* Dan Moschuk <dan@freebsd.org> [001012 09:47] wrote:
>
> Sparc solaris 2.7 with postgres 7.0.2
>
> It seems to be reproducable, the server crashes on us at a rate of about
> every few hours.
>
> Any ideas?
>
> GNU gdb 4.17
> Copyright 1998 Free Software Foundation, Inc.
[snip]
> #78 0x1dd210 in elog (lev=0,
> fmt=0x21a9b0 "Message from PostgreSQL backend:\n\tThe Postmaster has informed me that some other backend died
abnormallyand possibly corrupted shared memory.\n\tI have rolled back the current transaction and am going "...)
> at elog.c:312
> #79 0x1636f8 in quickdie (postgres_signal_arg=16) at postgres.c:713
> #80 <signal handler called>
> #81 0xff195dd4 in _poll ()
> #82 0xff14e79c in select ()
> #83 0x14df58 in s_lock_sleep (spin=18) at s_lock.c:62
> #84 0x14dfa0 in s_lock (lock=0xff270011 "ÿ", file=0x2197c8 "spin.c", line=127)
> at s_lock.c:76
> #85 0x154620 in SpinAcquire (lockid=0) at spin.c:127
> #86 0x149100 in ReadBufferWithBufferLock (reln=0x2ce4e8, blockNum=4323,
> bufferLockHeld=1 '\001') at bufmgr.c:297
% uname -sr
SunOS 5.7
from sys/signal.h:
#define SIGUSR1 16 /* user defined signal 1 */
Are you sure you don't have any application running amok sending
signals to processes it shouldn't?
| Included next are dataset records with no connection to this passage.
-- pv_equiv track=rewrite | github.com/KALALIZ/PythonCode | Term1/Lab09/Lab09_5_610510670.py | three_digits_to_word
-- ===== SOURCE A (Python) =====
-- def three_digits_to_word(n):
--
--     unit_list_ = ["", "one", "two", "three", "four", "five", "six", "seven", "eight", "nine", "ten", "eleven", "twelve", "thirteen", "fourteen", "fifteen", "sixteen", "seventeen", "eighteen", "nineteen"]
--     long_list_ = len(unit_list_)
--     ten_list_ = ["", "ten", "twenty", "thirty", "forty", "fifty", "sixty", "seventy", "eighty", "ninety"]
--
--     if n < long_list_:
--         return unit_list_[n]
--
--     pos = 0
--     k = n
--     while k > 0:
--         k = k // 10
--         pos += 1
--
--     number_ = ''
--
--     if pos == 2:
--         (a,b) = divmod(n,10)
--         if b == 0:
--             number_ = ten_list_[a]
--         else:
--             number_ = ten_list_[a] + "-" + unit_list_[b]
--
--     elif pos == 3:
--         (a,b) = divmod(n,100)
--         (c,d) = divmod(b,10)
--
--         if b == 11:
--             number_ = unit_list_[a] + " " + "hundred" + " " + unit_list_[b]
--         elif 11 < b < 20:
--             number_ = unit_list_[a] + " " + "hundred" + " " + unit_list_[b]
--         elif c == 0:
--             number_ = unit_list_[a] + " " + "hundred" + " " + unit_list_[d]
--         elif d == 0:
--             number_ = unit_list_[a] + " " + "hundred" + " " + ten_list_[c]
--         else:
--             number_ = unit_list_[a] + " " + "hundred" + " " + ten_list_[c] + "-" + unit_list_[d]
--
--     return number_
-- ===== SOURCE B (Python) =====
-- UNITS = ["", "one", "two", "three", "four", "five", "six", "seven", "eight", "nine",
--          "ten", "eleven", "twelve", "thirteen", "fourteen", "fifteen", "sixteen",
--          "seventeen", "eighteen", "nineteen"]
-- TENS = ["", "ten", "twenty", "thirty", "forty", "fifty", "sixty", "seventy", "eighty", "ninety"]
--
-- # The whole answer table 0..999, built once by composing the word lists
-- # (no per-call digit arithmetic): 0..99, then each hundreds block.
-- UNDER100 = UNITS + [t + ("-" + u if u else "") for t in TENS[2:] for u in UNITS[:10]]
-- WORDS = UNDER100 + [h + " hundred " + x for h in UNITS[1:10] for x in UNDER100]
--
--
-- def three_digits_to_word(n):
--     return WORDS[n] if 0 <= n < 1000 else ""
-- ===== Notes on version B (the rewrite author's own statement) =====
-- stated objective: alternative
-- what changed: Replaces A's per-call digit-counting loop and five-branch divmod logic by a precomputed 1000-entry answer table built once from the word lists by comprehensions; the function is a bounds check plus one table lookup.
-- intended difference: On the negative inputs -19..-1, A returns a word picked by accidental negative-index wraparound (e.g. 'nineteen' for -1), while B returns '' as it does for every other out-of-range input, which is the intended value. — e.g. on three_digits_to_word(-1): A returns "nineteen", B returns ""
-- outside the precondition, e.g. on three_digits_to_word(-21): A raises IndexError, B returns ''
import Mathlib
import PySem

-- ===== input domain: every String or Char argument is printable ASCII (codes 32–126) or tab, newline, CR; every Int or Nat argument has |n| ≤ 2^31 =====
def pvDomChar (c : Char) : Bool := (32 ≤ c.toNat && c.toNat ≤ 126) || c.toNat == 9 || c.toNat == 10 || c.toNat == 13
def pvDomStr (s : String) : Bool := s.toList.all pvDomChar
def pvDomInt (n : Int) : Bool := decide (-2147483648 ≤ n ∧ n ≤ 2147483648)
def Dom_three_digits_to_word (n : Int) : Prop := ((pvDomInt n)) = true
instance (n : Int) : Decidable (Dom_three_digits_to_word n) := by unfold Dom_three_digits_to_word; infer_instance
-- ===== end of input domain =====

-- B replaces A's digit-counting loop and branch logic by a 1000-entry answer table
-- built once from the word lists; the call is a bounds check plus a lookup (objective: alternative).

-- ===== PORT A =====
-- The two word tables (module literals in both Pythons).
def pvUnits : List String :=
  ["", "one", "two", "three", "four", "five", "six", "seven", "eight", "nine",
   "ten", "eleven", "twelve", "thirteen", "fourteen", "fifteen", "sixteen",
   "seventeen", "eighteen", "nineteen"]
def pvTens : List String :=
  ["", "ten", "twenty", "thirty", "forty", "fifty", "sixty", "seventy", "eighty", "ninety"]

-- xs[i] (Python semantics, incl. negative wraparound); total form: the `none` case
-- (IndexError, i.e. n ≤ -21 in A) is excluded by Pre_three_digits_to_word.
def pvIdx (xs : List String) (i : Int) : String := (PySem.List.pyGet? xs i).getD ""

-- A's `while k > 0: k = k // 10; pos += 1` digit-counting loop.
def pvPos (k : Int) (pos : Int) : Int :=
  if 0 < k then pvPos (PySem.Int.floordiv k 10) (pos + 1) else pos
termination_by k.toNat
decreasing_by
  rw [PySem.Int.floordiv_eq_ediv_of_pos (by norm_num)]
  omega

def three_digits_to_word (n : Int) : String :=
  let unit_list_ := pvUnits
  let long_list_ : Int := (unit_list_.length : Int)
  let ten_list_ := pvTens
  if n < long_list_ then pvIdx unit_list_ n
  else
    let pos := pvPos n 0
    if pos = 2 then
      -- divmod(n, 10); divisor is the nonzero literal 10, so divmod is total here
      let a := PySem.Int.floordiv n 10
      let b := PySem.Int.mod n 10
      if b = 0 then pvIdx ten_list_ a
      else pvIdx ten_list_ a ++ "-" ++ pvIdx unit_list_ b
    else if pos = 3 then
      let a := PySem.Int.floordiv n 100
      let b := PySem.Int.mod n 100
      let c := PySem.Int.floordiv b 10
      let d := PySem.Int.mod b 10
      if b = 11 then pvIdx unit_list_ a ++ " " ++ "hundred" ++ " " ++ pvIdx unit_list_ b
      else if 11 < b ∧ b < 20 then pvIdx unit_list_ a ++ " " ++ "hundred" ++ " " ++ pvIdx unit_list_ b
      else if c = 0 then pvIdx unit_list_ a ++ " " ++ "hundred" ++ " " ++ pvIdx unit_list_ d
      else if d = 0 then pvIdx unit_list_ a ++ " " ++ "hundred" ++ " " ++ pvIdx ten_list_ c
      else pvIdx unit_list_ a ++ " " ++ "hundred" ++ " " ++ pvIdx ten_list_ c ++ "-" ++ pvIdx unit_list_ d
    else ""

-- ===== PORT B =====
-- UNDER100 = UNITS + [t + ("-" + u if u else "") for t in TENS[2:] for u in UNITS[:10]]
def pvUnder100 : List String :=
  pvUnits ++ (PySem.List.slice pvTens (some 2) none).flatMap
    (fun t => (PySem.List.slice pvUnits none (some 10)).map
      (fun u => t ++ (if u ≠ "" then "-" ++ u else "")))

-- WORDS = UNDER100 + [h + " hundred " + x for h in UNITS[1:10] for x in UNDER100]
def pvWords : List String :=
  pvUnder100 ++ (PySem.List.slice pvUnits (some 1) (some 10)).flatMap
    (fun h => pvUnder100.map (fun x => h ++ " hundred " ++ x))

def three_digits_to_word_alt (n : Int) : String :=
  if 0 ≤ n ∧ n < 1000 then pvIdx pvWords n else ""

-- ===== PRECONDITION & SPEC =====
-- Pre_ excludes exactly n ≤ -21, where A raises IndexError (unit_list_[n] out of range).
def Pre_three_digits_to_word (n : Int) : Prop := -20 ≤ n
instance (n : Int) : Decidable (Pre_three_digits_to_word n) := by unfold Pre_three_digits_to_word; infer_instance
def pvWitness_three_digits_to_word : Int := (123)

-- On the negative inputs -19..-1, A returns a word picked by accidental negative-index
-- wraparound (e.g. "nineteen" for -1); B returns "" as for every other out-of-range
-- input, the intended value.
def D_three_digits_to_word (n : Int) : Prop := -19 ≤ n ∧ n ≤ -1
instance (n : Int) : Decidable (D_three_digits_to_word n) := by unfold D_three_digits_to_word; infer_instance

def Spec_three_digits_to_word (n : Int) (out : String) : Prop := ¬ D_three_digits_to_word n → out = three_digits_to_word_alt n
instance (n : Int) (out : String) : Decidable (Spec_three_digits_to_word n out) := by unfold Spec_three_digits_to_word; infer_instance

def pvDiffWitness_three_digits_to_word : Int := (-1)
def pvDiffWitnessOut_three_digits_to_word : String × String := ("nineteen", "")

-- ===== CLAIM (what is proved, stated in full; the proofs are below) =====
def Claim_unchanged_three_digits_to_word : Prop := ∀ (n : Int), Dom_three_digits_to_word n → Pre_three_digits_to_word n → Spec_three_digits_to_word n (three_digits_to_word n)
def Claim_changed_three_digits_to_word : Prop := Dom_three_digits_to_word (pvDiffWitness_three_digits_to_word) ∧ Pre_three_digits_to_word (pvDiffWitness_three_digits_to_word) ∧ D_three_digits_to_word (pvDiffWitness_three_digits_to_word) ∧ three_digits_to_word (pvDiffWitness_three_digits_to_word) = pvDiffWitnessOut_three_digits_to_word.1 ∧ three_digits_to_word_alt (pvDiffWitness_three_digits_to_word) = pvDiffWitnessOut_three_digits_to_word.2 ∧ pvDiffWitnessOut_three_digits_to_word.1 ≠ pvDiffWitnessOut_three_digits_to_word.2
def Claim_exact_three_digits_to_word : Prop := ∀ (n : Int), Dom_three_digits_to_word n → Pre_three_digits_to_word n → D_three_digits_to_word n → three_digits_to_word n ≠ three_digits_to_word_alt n

-- ===== LEMMAS AND PROOFS =====

-- proof-side closed forms of the table entries (Int arithmetic, ediv/emod)
def pvW2I (x : Int) : String :=
  if x < 20 then pvIdx pvUnits x
  else pvIdx pvTens (x / 10) ++ (if x % 10 ≠ 0 then "-" ++ pvIdx pvUnits (x % 10) else "")

def pvWFullI (x : Int) : String :=
  if x < 100 then pvW2I x
  else pvIdx pvUnits (x / 100) ++ " hundred " ++ pvW2I (x % 100)

-- B's table is pointwise the closed form (one finite kernel computation).
set_option maxHeartbeats 4000000 in
set_option maxRecDepth 10000 in
theorem pvWords_eq : pvWords = (List.range 1000).map (fun (i : Nat) => pvWFullI (Int.ofNat i)) := by decide

lemma getD_map_range {α : Type} (f : Nat → α) (N m : Nat) (h : m < N) (d : α) :
    ((List.range N).map f).getD m d = f m := by
  simp [List.getD, h]

lemma pvIdx_natCast (xs : List String) (m : Nat) : pvIdx xs (m : Int) = xs.getD m "" := by
  simp [pvIdx, PySem.List.pyGet?_natCast, List.getD]

lemma alt_closed (n : Int) (h0 : 0 ≤ n) (h1 : n < 1000) :
    three_digits_to_word_alt n = pvWFullI n := by
  obtain ⟨m, rfl⟩ := Int.eq_ofNat_of_zero_le h0
  have hm : m < 1000 := by exact_mod_cast h1
  unfold three_digits_to_word_alt
  rw [if_pos ⟨h0, h1⟩, pvIdx_natCast, pvWords_eq, getD_map_range _ _ _ hm]
  rfl

lemma pvPos_ge (k p : Int) : p ≤ pvPos k p := by
  induction k, p using pvPos.induct with
  | case1 k p hk ih => rw [pvPos, if_pos hk]; omega
  | case2 k p hk => rw [pvPos, if_neg hk]

lemma pvPos_nonpos (k p : Int) (h : ¬ 0 < k) : pvPos k p = p := by
  rw [pvPos, if_neg h]

lemma pvPos_two (n : Int) (h1 : 20 ≤ n) (h2 : n ≤ 99) : pvPos n 0 = 2 := by
  rw [pvPos, if_pos (by omega), PySem.Int.floordiv_eq_ediv_of_pos (by norm_num)]
  rw [pvPos, if_pos (by omega), PySem.Int.floordiv_eq_ediv_of_pos (by norm_num)]
  exact pvPos_nonpos _ _ (by omega)

lemma pvPos_three (n : Int) (h1 : 100 ≤ n) (h2 : n ≤ 999) : pvPos n 0 = 3 := by
  rw [pvPos, if_pos (by omega), PySem.Int.floordiv_eq_ediv_of_pos (by norm_num)]
  rw [pvPos, if_pos (by omega), PySem.Int.floordiv_eq_ediv_of_pos (by norm_num)]
  rw [pvPos, if_pos (by omega), PySem.Int.floordiv_eq_ediv_of_pos (by norm_num)]
  exact pvPos_nonpos _ _ (by omega)

lemma pvPos_big (n : Int) (h : 1000 ≤ n) : 4 ≤ pvPos n 0 := by
  rw [pvPos, if_pos (by omega), PySem.Int.floordiv_eq_ediv_of_pos (by norm_num)]
  rw [pvPos, if_pos (by omega), PySem.Int.floordiv_eq_ediv_of_pos (by norm_num)]
  rw [pvPos, if_pos (by omega), PySem.Int.floordiv_eq_ediv_of_pos (by norm_num)]
  rw [pvPos, if_pos (by omega), PySem.Int.floordiv_eq_ediv_of_pos (by norm_num)]
  have := pvPos_ge (n / 10 / 10 / 10 / 10) (0 + 1 + 1 + 1 + 1)
  omega

-- A's "hundred" prefix re-associated to B's single literal
lemma hundred_assoc (s t : String) :
    s ++ " " ++ "hundred" ++ " " ++ t = s ++ " hundred " ++ t := by
  simp [String.append_assoc]

set_option maxHeartbeats 1000000 in
theorem A_eq_closed (n : Int) (h0 : 0 ≤ n) (h1 : n < 1000) :
    three_digits_to_word n = pvWFullI n := by
  have hlen : ((pvUnits.length : Nat) : Int) = 20 := by decide
  have h10 : (0:Int) < 10 := by norm_num
  have h100 : (0:Int) < 100 := by norm_num
  rcases (by omega : (0 ≤ n ∧ n ≤ 19) ∨ (20 ≤ n ∧ n ≤ 99) ∨ (100 ≤ n ∧ n ≤ 999)) with h | h | h
  · -- 0 ≤ n ≤ 19: both return units[n]
    simp only [three_digits_to_word, pvWFullI, pvW2I]
    rw [hlen]
    split_ifs <;> first | rfl | omega
  · -- 20 ≤ n ≤ 99
    obtain ⟨ha, hb⟩ := h
    simp only [three_digits_to_word, pvWFullI, pvW2I]
    rw [hlen, pvPos_two n ha hb]
    simp only [PySem.Int.floordiv_eq_ediv_of_pos h10, PySem.Int.mod_eq_emod_of_pos h10]
    split_ifs <;> first | omega | simp [String.append_assoc]
  · -- 100 ≤ n ≤ 999
    obtain ⟨ha, hb⟩ := h
    simp only [three_digits_to_word, pvWFullI, pvW2I]
    rw [hlen, pvPos_three n ha hb]
    simp only [PySem.Int.floordiv_eq_ediv_of_pos h10, PySem.Int.mod_eq_emod_of_pos h10,
               PySem.Int.floordiv_eq_ediv_of_pos h100, PySem.Int.mod_eq_emod_of_pos h100]
    split_ifs <;>
      first
        | omega
        | (rw [hundred_assoc]
           first
             | rfl
             | rw [show n % 100 % 10 = n % 100 by omega]
             | rw [show n % 100 = 10 by omega,
                   show pvIdx pvTens ((10:Int)/10) = pvIdx pvUnits 10 from by decide]
             | (simp; done)
             | simp [String.append_assoc])
        | simp [String.append_assoc]

-- ===== VERDICT (by name: the statement is the Claim_ definition above) =====
theorem three_digits_to_word_spec : Claim_unchanged_three_digits_to_word := by
  intro n _ hPre hD
  rcases (by unfold Pre_three_digits_to_word at hPre; unfold D_three_digits_to_word at hD; omega :
      n = -20 ∨ (0 ≤ n ∧ n < 1000) ∨ 1000 ≤ n) with h | h | h
  · subst h; decide
  · rw [A_eq_closed n h.1 h.2, alt_closed n h.1 h.2]
  · -- n ≥ 1000: both return ""
    simp only [three_digits_to_word, three_digits_to_word_alt]
    have h4 := pvPos_big n h
    rw [show ((pvUnits.length : Nat) : Int) = 20 by decide]
    generalize hp : pvPos n 0 = p at h4 ⊢
    split_ifs <;> first | omega | rfl

theorem three_digits_to_word_changed : Claim_changed_three_digits_to_word := by
  unfold Claim_changed_three_digits_to_word; decide

theorem three_digits_to_word_tight : Claim_exact_three_digits_to_word := by
  unfold Claim_exact_three_digits_to_word
  intro n _ _ hDn
  obtain ⟨h1, h2⟩ := hDn
  interval_cases n <;> decide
Getting a superfolous signal
seems out of place, this doesn't look like a crash or anything
because USR1 isn't delivered by the kernel afaik.
And why are you using solaris? *smack*
Any why isn't postmaster either blocking these signals or shutting
down cleanly on reciept of them?
--
-Alfred Perlstein - [bright@wintelcom.net|alfred@freebsd.org]
"I have the heart of a child; I keep it in a jar on my desk."